Return every line from the records below with the string "hnoMR".

Data in this exercise.
****************

-- the round-synchronised simulation of loopA by loopB
lemma sim : ∀ (fuel : Nat) (cl noi baza bB nB : List (List Int)),
    baza.Nodup →
    (∀ x, x ∈ cl ↔ x ∈ baza) → DC cl →
    (∀ x ∈ noi, x ∈ baza) →
    (∀ x, x ∈ bB ↔ x ∈ baza) →
    (∀ x ∈ nB, x ∈ baza) →
    (∀ x, Mrem baza nB x → x ∈ baza) →
    ¬ Mrem baza nB [] →
    loopA fuel cl noi baza = loopB fuel bB nB := by
  intro fuel
  induction fuel with
  | zero => intros; rfl
  | succ fuel ih =>
    intro cl noi baza bB nB h0 h1 h2 h3 h4 h5 h6 h7
    have hsplit : ∀ e, MR baza e ↔ Mrem baza nB e ∨ Mix nB baza e := fun e => MR_split h5 e
    have hMRcl : ∀ e, MR cl e ↔ MR baza e := fun e => MR_congr h1 e
    have hAtest : (∃ p ∈ pairs cl, [] ∈ rezolva p.1 p.2) ↔ MR baza [] := by
      rw [← hMRcl, ← pairs_res _ _ h2]
      constructor
      · rintro ⟨p, hp, hr⟩; exact ⟨p, hp, (mem_rezolva _ _ _).mp hr⟩
      · rintro ⟨p, hp, hr⟩; exact ⟨p, hp, (mem_rezolva _ _ _).mpr hr⟩
    have hgen : ∀ e, e ∈ nB.foldl (fun (acc : List (List Int)) (n : List Int) => bB.foldl (fun acc2 c => if c = n then acc2 else (resolveB n c).foldl (fun s x => PySem.Set.add s x) acc2) acc) [] ↔ Mix nB baza e := by
      intro e
      rw [mem_genRound]
      unfold Mix
      constructor
      · rintro (h | ⟨n, hn, c, hc, hcn, hr⟩)
        · cases h
        · exact ⟨n, hn, c, (h4 c).mp hc, hcn, (mem_resolveB _ _ _).mp hr⟩
      · rintro ⟨n, hn, c, hc, hcn, hr⟩
        exact Or.inr ⟨n, hn, c, (h4 c).mpr hc, hcn, (mem_resolveB _ _ _).mpr hr⟩
    have hnoi : ∀ e, e ∈ (pairs cl).foldl (fun (acc : List (List Int)) (p : (List Int) × (List Int)) => (rezolva p.1 p.2).foldl (fun s x => PySem.Set.add s x) acc) noi ↔ e ∈ noi ∨ MR baza e := by
      intro e
      rw [mem_noiRound, ← hMRcl, ← pairs_res _ _ h2]
      constructor
      · rintro (h | ⟨p, hp, hr⟩)
        · exact Or.inl h
        · exact Or.inr ⟨p, hp, (mem_rezolva _ _ _).mp hr⟩
      · rintro (h | ⟨p, hp, hr⟩)
        · exact Or.inl h
        · exact Or.inr ⟨p, hp, (mem_rezolva _ _ _).mpr hr⟩
    rw [loopA_succ, loopB_succ]
    by_cases hMix0 : Mix nB baza []
    · have hA : ∃ p ∈ pairs cl, [] ∈ rezolva p.1 p.2 :=
        hAtest.mpr ((hsplit []).mpr (Or.inr hMix0))
      have hnBne : nB ≠ [] := by
        rcases hMix0 with ⟨n, hn, -⟩; exact List.ne_nil_of_mem hn
      rw [if_pos hA, if_neg hnBne, if_pos ((hgen []).mpr hMix0)]
    · have hnoMR : ¬ MR baza [] := fun h => ((hsplit []).mp h).elim h7 hMix0
      have hA : ¬ (∃ p ∈ pairs cl, [] ∈ rezolva p.1 p.2) := fun h => hnoMR (hAtest.mp h)
      by_cases hnB : nB = []
      · have hsub : ∀ c ∈ (pairs cl).foldl (fun (acc : List (List Int)) (p : (List Int) × (List Int)) => (rezolva p.1 p.2).foldl (fun s x => PySem.Set.add s x) acc) noi, c ∈ baza := by
          intro c hc
          rcases (hnoi c).mp hc with h | h
          · exact h3 c h
          · rcases (hsplit c).mp h with h | h
            · exact h6 c h
            · rcases h with ⟨n, hn, -⟩
              rw [hnB] at hn; cases hn
        rw [if_neg hA, if_pos hsub, if_pos hnB]
      · rw [if_neg hA, if_neg hnB,
          if_neg (show ¬ ([] : List Int) ∈ _ from fun h => hMix0 ((hgen []).mp h))]
        by_cases hsat : ∀ e, Mix nB baza e → e ∈ baza
        · have hsubA : ∀ c ∈ (pairs cl).foldl (fun (acc : List (List Int)) (p : (List Int) × (List Int)) => (rezolva p.1 p.2).foldl (fun s x => PySem.Set.add s x) acc) noi, c ∈ baza := by
            intro c hc
            rcases (hnoi c).mp hc with h | h
            · exact h3 c h
            · rcases (hsplit c).mp h with h | h
              · exact h6 c h
              · exact hsat c h
          have hsubB : (nB.foldl (fun (acc : List (List Int)) (n : List Int) => bB.foldl (fun acc2 c => if c = n then acc2 else (resolveB n c).foldl (fun s x => PySem.Set.add s x) acc2) acc) []).filter (fun r => decide (r ∉ bB)) = [] := by
            rw [List.filter_eq_nil_iff]
            intro a ha
            simp only [decide_eq_true_eq, not_not]
            exact (h4 a).mpr (hsat a ((hgen a).mp ha))
          rw [if_pos hsubA, if_pos hsubB]
        · push Not at hsat
          rcases hsat with ⟨e0, hMixe0, he0⟩
          have he0b : e0 ∉ bB := fun h => he0 ((h4 e0).mp h)
          have hsubA : ¬ ∀ c ∈ (pairs cl).foldl (fun (acc : List (List Int)) (p : (List Int) × (List Int)) => (rezolva p.1 p.2).foldl (fun s x => PySem.Set.add s x) acc) noi, c ∈ baza := by
            intro hall
            exact he0 (hall e0 ((hnoi e0).mpr (Or.inr ((hsplit e0).mpr (Or.inr hMixe0)))))
          have hne' : (nB.foldl (fun (acc : List (List Int)) (n : List Int) => bB.foldl (fun acc2 c => if c = n then acc2 else (resolveB n c).foldl (fun s x => PySem.Set.add s x) acc2) acc) []).filter (fun r => decide (r ∉ bB)) ≠ [] :=
            List.ne_nil_of_mem (List.mem_filter.mpr ⟨(hgen e0).mpr hMixe0, by simpa using he0b⟩)
          rw [if_neg hsubA, if_neg hne']
          have hnoi3 : ∀ e, e ∈ (pairs cl).foldl (fun (acc : List (List Int)) (p : (List Int) × (List Int)) => (rezolva p.1 p.2).foldl (fun s x => PySem.Set.add s x) acc) noi → e ∈ noi ∨ MR baza e := fun e => (hnoi e).mp
          have hbaza' : ∀ e, e ∈ ((pairs cl).foldl (fun (acc : List (List Int)) (p : (List Int) × (List Int)) => (rezolva p.1 p.2).foldl (fun s x => PySem.Set.add s x) acc) noi).foldl (fun s x => PySem.Set.add s x) baza ↔ e ∈ baza ∨ MR baza e := by
            intro e
            rw [mem_foldl_setAdd]
            constructor
            · rintro (h | h)
              · exact Or.inl h
              · rcases (hnoi e).mp h with h | h
                · exact Or.inl (h3 e h)
                · exact Or.inr h
            · rintro (h | h)
              · exact Or.inl h
              · exact Or.inr ((hnoi e).mpr (Or.inr h))
          have hneu' : ∀ e, e ∈ (nB.foldl (fun (acc : List (List Int)) (n : List Int) => bB.foldl (fun acc2 c => if c = n then acc2 else (resolveB n c).foldl (fun s x => PySem.Set.add s x) acc2) acc) []).filter (fun r => decide (r ∉ bB)) ↔ Mix nB baza e ∧ e ∉ baza := by
            intro e
            rw [List.mem_filter]
            simp only [decide_eq_true_eq]
            constructor
            · rintro ⟨h, hb⟩; exact ⟨(hgen e).mp h, fun hx => hb ((h4 e).mpr hx)⟩
            · rintro ⟨h, hb⟩; exact ⟨(hgen e).mpr h, fun hx => hb ((h4 e).mp hx)⟩
          have hbB' : ∀ e, e ∈ ((nB.foldl (fun (acc : List (List Int)) (n : List Int) => bB.foldl (fun acc2 c => if c = n then acc2 else (resolveB n c).foldl (fun s x => PySem.Set.add s x) acc2) acc) []).filter (fun r => decide (r ∉ bB))).foldl (fun s x => PySem.Set.add s x) bB ↔ e ∈ baza ∨ (Mix nB baza e ∧ e ∉ baza) := by
            intro e
            rw [mem_foldl_setAdd]
            constructor
            · rintro (h | h)
              · exact Or.inl ((h4 e).mp h)
              · exact Or.inr ((hneu' e).mp h)
            · rintro (h | h)
              · exact Or.inl ((h4 e).mpr h)
              · exact Or.inr ((hneu' e).mpr h)
          have hSS : ∀ e, e ∈ ((nB.foldl (fun (acc : List (List Int)) (n : List Int) => bB.foldl (fun acc2 c => if c = n then acc2 else (resolveB n c).foldl (fun s x => PySem.Set.add s x) acc2) acc) []).filter (fun r => decide (r ∉ bB))).foldl (fun s x => PySem.Set.add s x) bB ↔ e ∈ ((pairs cl).foldl (fun (acc : List (List Int)) (p : (List Int) × (List Int)) => (rezolva p.1 p.2).foldl (fun s x => PySem.Set.add s x) acc) noi).foldl (fun s x => PySem.Set.add s x) baza := by
            intro e
            rw [hbB', hbaza']
            constructor
            · rintro (h | ⟨h, -⟩)
              · exact Or.inl h
              · exact Or.inr ((hsplit e).mpr (Or.inr h))
            · rintro (h | h)
              · exact Or.inl h
              · rcases (hsplit e).mp h with hrem | hmix
                · exact Or.inl (h6 e hrem)
                · by_cases hb : e ∈ baza
                  · exact Or.inl hb
                  · exact Or.inr ⟨hmix, hb⟩
          have hclean : ∀ a, a ∈ ((pairs cl).foldl (fun (acc : List (List Int)) (p : (List Int) × (List Int)) => (rezolva p.1 p.2).foldl (fun s x => PySem.Set.add s x) acc) noi).foldl (fun s x => PySem.Set.add s x) baza →
              a ∉ (nB.foldl (fun (acc : List (List Int)) (n : List Int) => bB.foldl (fun acc2 c => if c = n then acc2 else (resolveB n c).foldl (fun s x => PySem.Set.add s x) acc2) acc) []).filter (fun r => decide (r ∉ bB)) →
              a ∈ baza := by
            intro a ha hna
            rcases (hbaza' a).mp ha with h | h
            · exact h
            · rcases (hsplit a).mp h with h | h
              · exact h6 a h
              · by_cases hab : a ∈ baza
                · exact hab
                · exact absurd ((hneu' a).mpr ⟨h, hab⟩) hna
          refine ih _ _ _ _ _ (nodup_foldl_setAdd _ _ h0) (fun x => Iff.rfl)
            (DC_of_nodup (nodup_foldl_setAdd _ _ h0)) ?_ hSS ?_ ?_ ?_
          · intro x hx
            exact (hbaza' x).mpr ((hnoi3 x hx).imp (h3 x) id)
          · intro x hx
            rcases (hneu' x).mp hx with ⟨hm, -⟩
            exact (hbaza' x).mpr (Or.inr ((hsplit x).mpr (Or.inr hm)))
          · rintro x ⟨a, ha, b, hb, haN, hbN, hab, hr⟩
            have hMRx : MR baza x := ⟨a, hclean a ha haN, b, hclean b hb hbN, hab, hr⟩
            rcases (hsplit x).mp hMRx with h | h
            · exact (hbaza' x).mpr (Or.inl (h6 x h))
            · exact (hbaza' x).mpr (Or.inr ((hsplit x).mpr (Or.inr h)))
          · rintro ⟨a, ha, b, hb, haN, hbN, hab, hr⟩
            exact hnoMR ⟨a, hclean a ha haN, b, hclean b hb hbN, hab, hr⟩

lemma pre_dc (clauze : List (List Int)) (hPre : Pre_rezolutie_pl clauze) :
    DC (clauze.map canon) := by
  intro c' hc' hcount h0
  rcases List.mem_map.mp hc' with ⟨c, hc, rfl⟩
  have h0c : (0:Int) ∈ c := (mem_canon c 0).mp h0
  have hple : clauze.countP
      (fun d => d.all (fun x => c.contains x) && c.all (fun x => d.contains x)) ≤ 1 := by
    have := (List.all_eq_true.mp hPre) c hc
    rcases Bool.or_eq_true_iff.mp this with h | h
    · rw [Bool.not_eq_eq_eq_not, Bool.not_true] at h
      rw [List.contains_eq_mem, decide_eq_false_iff_not] at h
      exact absurd h0c h
    · exact decide_eq_true_eq.mp h
  have himp : ∀ d ∈ clauze, (canon d == canon c) = true →
      ((d.all (fun x => c.contains x) && c.all (fun x => d.contains x)) = true) := by
    intro d _ hbeq
    have h : canon d = canon c := by simpa using hbeq
    have hm : ∀ x, x ∈ d ↔ x ∈ c := fun x => by rw [← mem_canon d x, h, mem_canon]
    rw [Bool.and_eq_true, List.all_eq_true, List.all_eq_true]
    exact ⟨fun x hx => (List.contains_iff_mem).mpr ((hm x).mp hx),
           fun x hx => (List.contains_iff_mem).mpr ((hm x).mpr hx)⟩
  have hcnt : 2 ≤ clauze.countP
      (fun d => d.all (fun x => c.contains x) && c.all (fun x => d.contains x)) := by
    calc 2 ≤ (clauze.map canon).count (canon c) := hcount
    _ = clauze.countP (fun d => canon d == canon c) := by
        rw [List.count, List.countP_map]; rfl
    _ ≤ _ := List.countP_mono_left himp
  omega

-- ===== VERDICT (by name: the statement is the Claim_ definition above) =====
theorem rezolutie_pl_spec : Claim_equal_rezolutie_pl := by
  intro clauze _ hPre
  unfold Spec_rezolutie_pl rezolutie_pl rezolutie_pl_alt
  have hB : ∀ x, x ∈ clauze.foldl (fun s c => PySem.Set.add s (canon c)) [] ↔
      x ∈ PySem.Set.ofList (clauze.map canon) := by
    intro x
    rw [PySem.Set.mem_foldl_add, PySem.Set.mem_ofList]
    simp [eq_comm]
  refine sim _ _ _ _ _ _ (PySem.Set.nodup_ofList _) (fun x => (PySem.Set.mem_ofList _ _).symm)
    (pre_dc clauze hPre) (by simp) (fun x => hB x) (fun x hx => (hB x).mp hx) ?_ ?_
  · rintro x ⟨a, ha, b, hb, haN, hbN, hab, hr⟩
    exact absurd ((hB a).mpr ha) haN
  · rintro ⟨a, ha, b, hb, haN, hbN, hab, hr⟩
    exact absurd ((hB a).mpr ha) haN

****************

Result of this task.
    · have hnoMR : ¬ MR baza [] := fun h => ((hsplit []).mp h).elim h7 hMix0
      have hA : ¬ (∃ p ∈ pairs cl, [] ∈ rezolva p.1 p.2) := fun h => hnoMR (hAtest.mp h)
            exact hnoMR ⟨a, hclean a ha haN, b, hclean b hb hbN, hab, hr⟩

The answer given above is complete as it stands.